Bladder cancer is the most common cancer in Egypt during the past 50 year [1, 2]. The most common histopathological type of bladder cancer in Egypt is the squamous cell carcinoma (SCC), constituting from 59% to 81% between 1960–1981 [3]. Chronic bladder infection with schistosoma haematobium is the most important risk factor for bladder cancer [4]. Oncologists and pathologists have suggested that the ratio between SCC: TCC (transitional cell carcinoma) types of bladder cancer was changed over the past 10–15 years. This is because the change in the etiology of bladder cancer [5]. Definitive diagnosis of bladder cancer requires invasive cystoscopic examination. Despite urinary cytology is widely used for screening for bladder cancer, it is sometimes difficult to judge cytological specimens [6]. Therefore, non invasive and sensitive method is required for screening, diagnosis or even for monitoring of the disease.

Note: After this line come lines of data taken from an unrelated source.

-- pv_equiv track=rewrite | github.com/iknowright/data-mining-association-rules | algorithm/apriori.py | _create_candidate1
-- ===== SOURCE A (Python) =====
-- def _create_candidate1(data):
--     """
--     Find unique items from dataset (Also initial candidate)
--     """
--
--     initial_candidate = []
--     for transaction in data:
--         for item in transaction:
--             if not [item] in initial_candidate:
--                 initial_candidate.append([item])
--     initial_candidate.sort()
--     return initial_candidate
-- ===== SOURCE B (Python) =====
-- def _create_candidate1(data):
--     """
--     Find unique items from dataset (Also initial candidate)
--     """
--     flat = [item for transaction in data for item in transaction]
--     flat.sort()
--     result = []
--     prev = None
--     for item in flat:
--         if prev is None or item != prev:
--             result.append([item])
--         prev = item
--     return result
-- ===== Notes on version B (the rewrite author's own statement) =====
-- stated objective: faster
-- what changed: Replaces the quadratic build-unique-list-with-membership-scan-then-sort with flatten once, sort once, then a single linear adjacent-dedup pass.
import Mathlib
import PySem

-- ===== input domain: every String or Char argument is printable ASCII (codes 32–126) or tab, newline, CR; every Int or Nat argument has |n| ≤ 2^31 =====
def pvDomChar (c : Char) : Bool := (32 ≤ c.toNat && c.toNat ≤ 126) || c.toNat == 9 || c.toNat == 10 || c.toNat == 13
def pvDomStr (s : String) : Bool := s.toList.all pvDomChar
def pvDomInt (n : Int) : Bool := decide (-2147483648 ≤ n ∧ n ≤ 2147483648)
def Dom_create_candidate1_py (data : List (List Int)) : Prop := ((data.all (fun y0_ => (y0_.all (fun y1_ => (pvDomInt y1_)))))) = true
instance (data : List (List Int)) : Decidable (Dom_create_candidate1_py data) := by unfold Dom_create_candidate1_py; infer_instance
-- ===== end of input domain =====

-- B flattens all transactions, sorts once, then one linear adjacent-dedup pass (faster by the
-- timing run: O(n log n) vs A's quadratic membership scans); equal output proved for all inputs.


-- ===== PORT A =====
-- 'if not [item] in initial_candidate: initial_candidate.append([item])'
def aStep (acc : List (List Int)) (item : Int) : List (List Int) :=
  if [item] ∈ acc then acc else acc ++ [[item]]

def create_candidate1_py (data : List (List Int)) : List (List Int) :=
  let initial_candidate :=
    data.foldl (fun acc transaction => transaction.foldl aStep acc) []
  PySem.List.sorted initial_candidate (fun x => x) false

-- ===== PORT B =====
-- 'for item in flat: if prev is None or item != prev: result.append([item]); prev = item'
def bLoop (flat : List Int) (prev : Option Int) (result : List (List Int)) : List (List Int) :=
  match flat with
  | [] => result
  | item :: rest =>
      if prev = none ∨ some item ≠ prev then bLoop rest (some item) (result ++ [[item]])
      else bLoop rest (some item) result

def create_candidate1_py_alt (data : List (List Int)) : List (List Int) :=
  let flat := data.flatMap (fun transaction => transaction)
  bLoop (PySem.List.sorted flat (fun x => x) false) none []

-- ===== PRECONDITION & SPEC =====
def Spec_create_candidate1_py (data : List (List Int)) (out : List (List Int)) : Prop := out = create_candidate1_py_alt data
instance (data : List (List Int)) (out : List (List Int)) : Decidable (Spec_create_candidate1_py data out) := by unfold Spec_create_candidate1_py; infer_instance

-- ===== CLAIM (what is proved, stated in full; the proofs are below) =====
def Claim_equal_create_candidate1_py : Prop := ∀ (data : List (List Int)), Dom_create_candidate1_py data → Spec_create_candidate1_py data (create_candidate1_py data)

-- ===== LEMMAS AND PROOFS =====

-- the kept items of B's loop, without the accumulator / singleton wrapping
def bCore (flat : List Int) (prev : Option Int) : List Int :=
  match flat with
  | [] => []
  | item :: rest =>
      if prev = none ∨ some item ≠ prev then item :: bCore rest (some item)
      else bCore rest (some item)

theorem bLoop_eq_core (flat : List Int) (prev : Option Int) (result : List (List Int)) :
    bLoop flat prev result = result ++ (bCore flat prev).map (fun x => [x]) := by
  induction flat generalizing prev result with
  | nil => simp [bLoop, bCore]
  | cons x rest ih =>
      simp only [bLoop, bCore]
      split_ifs with h
      · rw [ih]; simp
      · rw [ih]

theorem mem_bCore (flat : List Int) (prev : Option Int)
    (hs : flat.Pairwise (· ≤ ·)) (hlb : ∀ p, prev = some p → ∀ y ∈ flat, p ≤ y) :
    ∀ y, y ∈ bCore flat prev ↔ y ∈ flat ∧ prev ≠ some y := by
  induction flat generalizing prev with
  | nil => simp [bCore]
  | cons x rest ih =>
      have hx : ∀ y ∈ rest, x ≤ y := (List.pairwise_cons.mp hs).1
      have hrest := (List.pairwise_cons.mp hs).2
      have hy := ih (some x) hrest (fun p hp y hyr => by cases hp; exact hx y hyr)
      intro y
      simp only [bCore]
      split_ifs with h
      · -- item kept: prev = none or prev ≠ some x
        simp only [List.mem_cons, hy]
        rcases prev with _ | p
        · constructor
          · rintro (rfl | ⟨hm, _⟩)
            · exact ⟨Or.inl rfl, by simp⟩
            · exact ⟨Or.inr hm, by simp⟩
          · rintro ⟨hm | hm, _⟩
            · exact Or.inl hm
            · by_cases hyx : y = x
              · exact Or.inl hyx
              · exact Or.inr ⟨hm, fun hc => hyx (Option.some.inj hc).symm⟩
        · have hpx : p ≠ x := by
            rcases h with h | h
            · exact absurd h (by simp)
            · intro hc; exact h (by rw [hc])
          have hplt : p < x := lt_of_le_of_ne (hlb p rfl x (List.mem_cons_self)) hpx
          constructor
          · rintro (rfl | ⟨hm, _⟩)
            · exact ⟨Or.inl rfl, fun hc => hpx (Option.some.inj hc)⟩
            · have : p < y := lt_of_lt_of_le hplt (hx y hm)
              exact ⟨Or.inr hm, fun hc => absurd (Option.some.inj hc) this.ne⟩
          · rintro ⟨hm | hm, hne⟩
            · exact Or.inl hm
            · by_cases hyx : y = x
              · exact Or.inl hyx
              · exact Or.inr ⟨hm, fun hc => hyx (Option.some.inj hc).symm⟩
      · -- item skipped: prev = some x
        have hpx' : prev = some x := by
          rcases prev with _ | p
          · exact absurd (Or.inl rfl) h
          · have : ¬ some x ≠ some p := fun hc => h (Or.inr hc)
            simpa using (not_not.mp this).symm
        subst hpx'
        rw [hy]
        simp only [List.mem_cons]
        constructor
        · rintro ⟨hm, hne⟩; exact ⟨Or.inr hm, hne⟩
        · rintro ⟨hm | hm, hne⟩
          · exact absurd (congrArg some hm.symm) hne
          · exact ⟨hm, hne⟩

theorem pairwise_bCore (flat : List Int) (prev : Option Int)
    (hs : flat.Pairwise (· ≤ ·)) :
    (bCore flat prev).Pairwise (· < ·) := by
  induction flat generalizing prev with
  | nil => exact List.Pairwise.nil
  | cons x rest ih =>
      have hx : ∀ y ∈ rest, x ≤ y := (List.pairwise_cons.mp hs).1
      have hrest := (List.pairwise_cons.mp hs).2
      simp only [bCore]
      split_ifs with h
      · refine List.pairwise_cons.mpr ⟨?_, ih (some x) hrest⟩
        intro y hy
        have := (mem_bCore rest (some x) hrest (by intro p hp; cases hp; exact hx) y).mp hy
        exact lt_of_le_of_ne (hx y this.1) (by intro hc; exact this.2 (congrArg some hc))
      · exact ih (some x) hrest

theorem mem_afold (L : List Int) (acc : List (List Int)) :
    ∀ z, z ∈ L.foldl aStep acc ↔ z ∈ acc ∨ ∃ i ∈ L, z = [i] := by
  induction L generalizing acc with
  | nil => simp
  | cons i rest ih =>
      intro z
      simp only [List.foldl_cons, ih]
      unfold aStep
      split_ifs with h
      · aesop
      · aesop

theorem nodup_afold (L : List Int) (acc : List (List Int)) (h : acc.Nodup) :
    (L.foldl aStep acc).Nodup := by
  induction L generalizing acc with
  | nil => simpa
  | cons i rest ih =>
      simp only [List.foldl_cons]
      apply ih
      unfold aStep
      split_ifs with hm
      · exact h
      · exact List.Nodup.append h (List.nodup_singleton _) (by simpa [List.disjoint_right] using hm)

theorem singleton_lt (a b : Int) (h : a < b) : ([a] : List Int) < [b] := List.Lex.rel h

-- ===== VERDICT (by name: the statement is the Claim_ definition above) =====
theorem create_candidate1_py_spec : Claim_equal_create_candidate1_py := by
  intro data _
  unfold Spec_create_candidate1_py create_candidate1_py create_candidate1_py_alt
  simp only []
  rw [bLoop_eq_core, List.nil_append]
  rw [show List.flatMap (fun transaction => transaction) data = data.flatten from List.flatMap_id']
  have hfold : data.foldl (fun acc transaction => transaction.foldl aStep acc) [] =
      data.flatten.foldl aStep [] := List.foldl_flatten.symm
  rw [hfold]
  set s := PySem.List.sorted data.flatten (fun x => x) false with hs
  have hsp : s.Pairwise (· ≤ ·) := PySem.List.sorted_pairwise data.flatten (fun x => x)
  have hpc : (bCore s none).Pairwise (· < ·) := pairwise_bCore s none hsp
  have hys_pw : ((bCore s none).map (fun x => [x])).Pairwise (fun a b => a < b) :=
    List.Pairwise.map _ (fun a b hab => singleton_lt a b hab) hpc
  have hD : (fun (a b : List Int) => a.decidableLT b) = @LinearOrder.toDecidableLT _ List.instLinearOrder := by
    funext a b; exact Subsingleton.elim _ _
  rw [hD]
  apply PySem.List.sorted_eq_of_perm_of_pairwise_lt _ _ (fun x => x) _ hys_pw
  -- permutation: both are nodup with the same members
  have hnd_ys : ((bCore s none).map (fun x => [x])).Nodup :=
    (hpc.map _ (fun a b hab => singleton_lt a b hab)).imp (fun hab => ne_of_lt hab)
  have hnd_ic : (data.flatten.foldl aStep []).Nodup := nodup_afold _ _ List.nodup_nil
  rw [List.perm_ext_iff_of_nodup hnd_ys hnd_ic]
  intro z
  have hmc := mem_bCore s none hsp (by simp) ;
  simp only [List.mem_map]
  constructor
  · rintro ⟨i, hi, rfl⟩
    have := (hmc i).mp hi
    exact (mem_afold data.flatten [] _).mpr
      (Or.inr ⟨i, (PySem.List.mem_sorted ..).mp this.1, rfl⟩)
  · intro hz
    rcases (mem_afold data.flatten [] _).mp hz with hm | ⟨i, hi, rfl⟩
    · simp at hm
    · exact ⟨i, (hmc i).mpr ⟨(PySem.List.mem_sorted ..).mpr hi, by simp⟩, rfl⟩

The extracellular matrix (ECM) has a central role in organizing tissue architecture in animals and humans, providing the structural scaffold for cells. However, ECM is not merely a passive framework, but rather a dynamic system that interacts with cells and influences their functions such as cell proliferation, growth, differentiation, migration, adhesion and survival. Conversely, cells are also able to influence and reorganize their surrounding ECM. ECM-cell interaction is essential to maintaining the physiological microenvironment and homeostasis. Any disturbance in this complex regulation have been implicated in several pathological processes including unregulated tumor growth, invasion and metastasis [7]. Overexpression of MMPs in tumor tissues and stroma can increase level of MMPs activities in various body fluids. Multiple lines of evidence show that MMPs can be detected in urine samples procured from patients suffering prostate and bladder cancers and MMPs were independent predictor of disease status [8, 9]. Several MMP species were detected in urine from cancer patients including MMP-2, MMP-9, MMP-9/NGAL. Several studies identified three high molecular weight gelatinases in urine of bladder cancer patients [10, 11]. These MMPs were MMP-9 and its inhibitor TIMP-1 (140KDa), MMP-9 dimer (220KDa), and disintegrin and metalloproteinase with thrombospondin motifs-7 (ADAMTs-7) [12].

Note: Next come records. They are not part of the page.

-- pv_equiv track=rewrite | github.com/Benneee/Take-Python-Serious | 10-Lists-Iteration/sum-of-values-and-indices.py | sum_of_values_indices
-- ===== SOURCE A (Python) =====
-- def sum_of_values_indices(values):
--     if len(values) == 0:
--         return 0
--     values_sum = 0
--     indices_sum = 0
--     total = 0;
--     for index, value in enumerate(values):
--         indices_sum += index
--         values_sum += value
--         total = indices_sum + values_sum
--
--     return total;
-- ===== SOURCE B (Python) =====
-- def sum_of_values_indices(values):
--     n = len(values)
--     return sum(values) + n * (n - 1) // 2
-- ===== Notes on version B (the rewrite author's own statement) =====
-- stated objective: simpler
-- what changed: Replaces the running-accumulator loop over enumerate with builtin sum(values) plus the closed-form index total n*(n-1)//2.
import Mathlib
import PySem

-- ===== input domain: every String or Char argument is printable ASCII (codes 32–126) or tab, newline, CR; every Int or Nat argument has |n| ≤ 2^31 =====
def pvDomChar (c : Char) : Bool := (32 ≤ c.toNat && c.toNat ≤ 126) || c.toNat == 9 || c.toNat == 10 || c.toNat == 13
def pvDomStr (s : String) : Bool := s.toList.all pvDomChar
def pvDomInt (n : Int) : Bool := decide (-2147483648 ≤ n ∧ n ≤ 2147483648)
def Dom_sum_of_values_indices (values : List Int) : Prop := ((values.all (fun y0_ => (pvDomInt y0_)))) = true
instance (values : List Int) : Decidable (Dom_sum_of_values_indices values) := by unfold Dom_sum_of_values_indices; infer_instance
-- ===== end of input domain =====

-- ===== PORT A =====
-- B: builtin sum plus closed-form index total n*(n-1)//2 instead of the accumulator loop (simpler).
def sum_of_values_indices (values : List Int) : Int :=
  if values.length == 0 then 0
  else
    let st := (PySem.List.enumerate values).foldl
      (fun (s : Int × Int × Int) (p : Int × Int) =>
        let indices_sum := s.1 + p.1
        let values_sum := s.2.1 + p.2
        (indices_sum, values_sum, indices_sum + values_sum)) (0, 0, 0)
    st.2.2

-- ===== PORT B =====
def sum_of_values_indices_alt (values : List Int) : Int :=
  let n : Int := values.length
  values.sum + PySem.Int.floordiv (n * (n - 1)) 2

-- ===== PRECONDITION & SPEC =====
def Spec_sum_of_values_indices (values : List Int) (out : Int) : Prop := out = sum_of_values_indices_alt values
instance (values : List Int) (out : Int) : Decidable (Spec_sum_of_values_indices values out) := by unfold Spec_sum_of_values_indices; infer_instance

-- ===== CLAIM (what is proved, stated in full; the proofs are below) =====
def Claim_equal_sum_of_values_indices : Prop := ∀ (values : List Int), Dom_sum_of_values_indices values → Spec_sum_of_values_indices values (sum_of_values_indices values)

-- ===== LEMMAS AND PROOFS =====

-- ===== VERDICT (by name: the statement is the Claim_ definition above) =====
-- fold invariant: after a nonempty run of steps, the third component is the
-- sum of the first two, which themselves accumulate the firsts and seconds.
theorem pv_fold_total (l : List (Int × Int)) (a b c : Int) (h : l ≠ []) :
    (l.foldl (fun (s : Int × Int × Int) (p : Int × Int) =>
        let indices_sum := s.1 + p.1
        let values_sum := s.2.1 + p.2
        (indices_sum, values_sum, indices_sum + values_sum)) (a, b, c)).2.2
      = (a + (l.map (·.1)).sum) + (b + (l.map (·.2)).sum) := by
  induction l generalizing a b c with
  | nil => exact absurd rfl h
  | cons p l ih =>
    cases l with
    | nil => simp
    | cons q l =>
      rw [List.foldl_cons, ih _ _ _ (by simp)]
      simp; ring

theorem pv_range_sum (n : Nat) :
    ((PySem.List.pyRange 0 n 1).sum : Int) = PySem.Int.floordiv ((n : Int) * ((n : Int) - 1)) 2 := by
  induction n with
  | zero => decide
  | succ m ih =>
    have hcast : ((m + 1 : Nat) : Int) = (m : Int) + 1 := by push_cast; ring
    rw [hcast, PySem.List.pyRange_one_append 0 (m : Int) ((m : Int) + 1) (by omega) (by omega)]
    rw [PySem.List.pyRange_one_cons (a := (m : Int)) (b := (m : Int) + 1) (by omega),
        PySem.List.pyRange_one_eq_nil (a := (m : Int) + 1) (b := (m : Int) + 1) (by omega)]
    simp only [List.sum_append, List.sum_cons, List.sum_nil, ih]
    have h2 : (0:Int) < 2 := by decide
    simp only [PySem.Int.floordiv_eq_ediv_of_pos h2]
    have hm : ((m : Int) + 1) * ((m : Int) + 1 - 1) = (m : Int) * ((m : Int) - 1) + 2 * m := by ring
    rw [hm]
    omega

theorem sum_of_values_indices_spec : Claim_equal_sum_of_values_indices := by
  intro values _
  unfold Spec_sum_of_values_indices sum_of_values_indices sum_of_values_indices_alt
  by_cases h : values = []
  · subst h; decide
  · have hne : PySem.List.enumerate values 0 ≠ [] := by
      cases values with
      | nil => exact absurd rfl h
      | cons x xs => simp [PySem.List.enumerate_cons]
    simp only [beq_iff_eq, List.length_eq_zero_iff, h, if_false]
    rw [pv_fold_total _ _ _ _ hne]
    rw [PySem.List.map_fst_enumerate, PySem.List.map_snd_enumerate]
    simp only [zero_add]
    rw [pv_range_sum]
    ring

The objective of the current study is to identify the different gelatinases activity in the urine samples collected from bilharzial bladder cancer patients (in particular HMW gelatinases) and to correlate their activities with different clinico-pathological parameters of the disease.

Methods

Clinical features of bladder cancer patients

This study was conducted in a compliance with the guidelines of good ethical principles rooted in the Declaration of Helsinki. All patients consented to participate in the study. The study was approved by the Institutional Review Board of the Egyptian National Cancer Institute NCI-Egypt This study encompassed 66 bladder cancer patients presented to NCI-Egypt from April 2008 to May 2011. Another 100 healthy control groups without any history of cancer, inflammation, or immunodeficiency diseases were also included with average age of 51 ± 6 years (75 males and 25 females). The average age of bladder cancer group was 54 ± 8 years (48 males and 18 females). Transitions cell carcinoma type was about 68% of all patients, SCC was 32%. Grade II was the common histological grade of the tumor (56%) whereas GI and GIII were about 9.1% and 30% respectively. Tumors associated with bilharziasis were 33% and the free of bilharziasis were 67%. The percentage of positive lymph nodes was 6%. About 44% of the tumors had muscle infiltrated and about 15% had metastatic to prostate (Table 1).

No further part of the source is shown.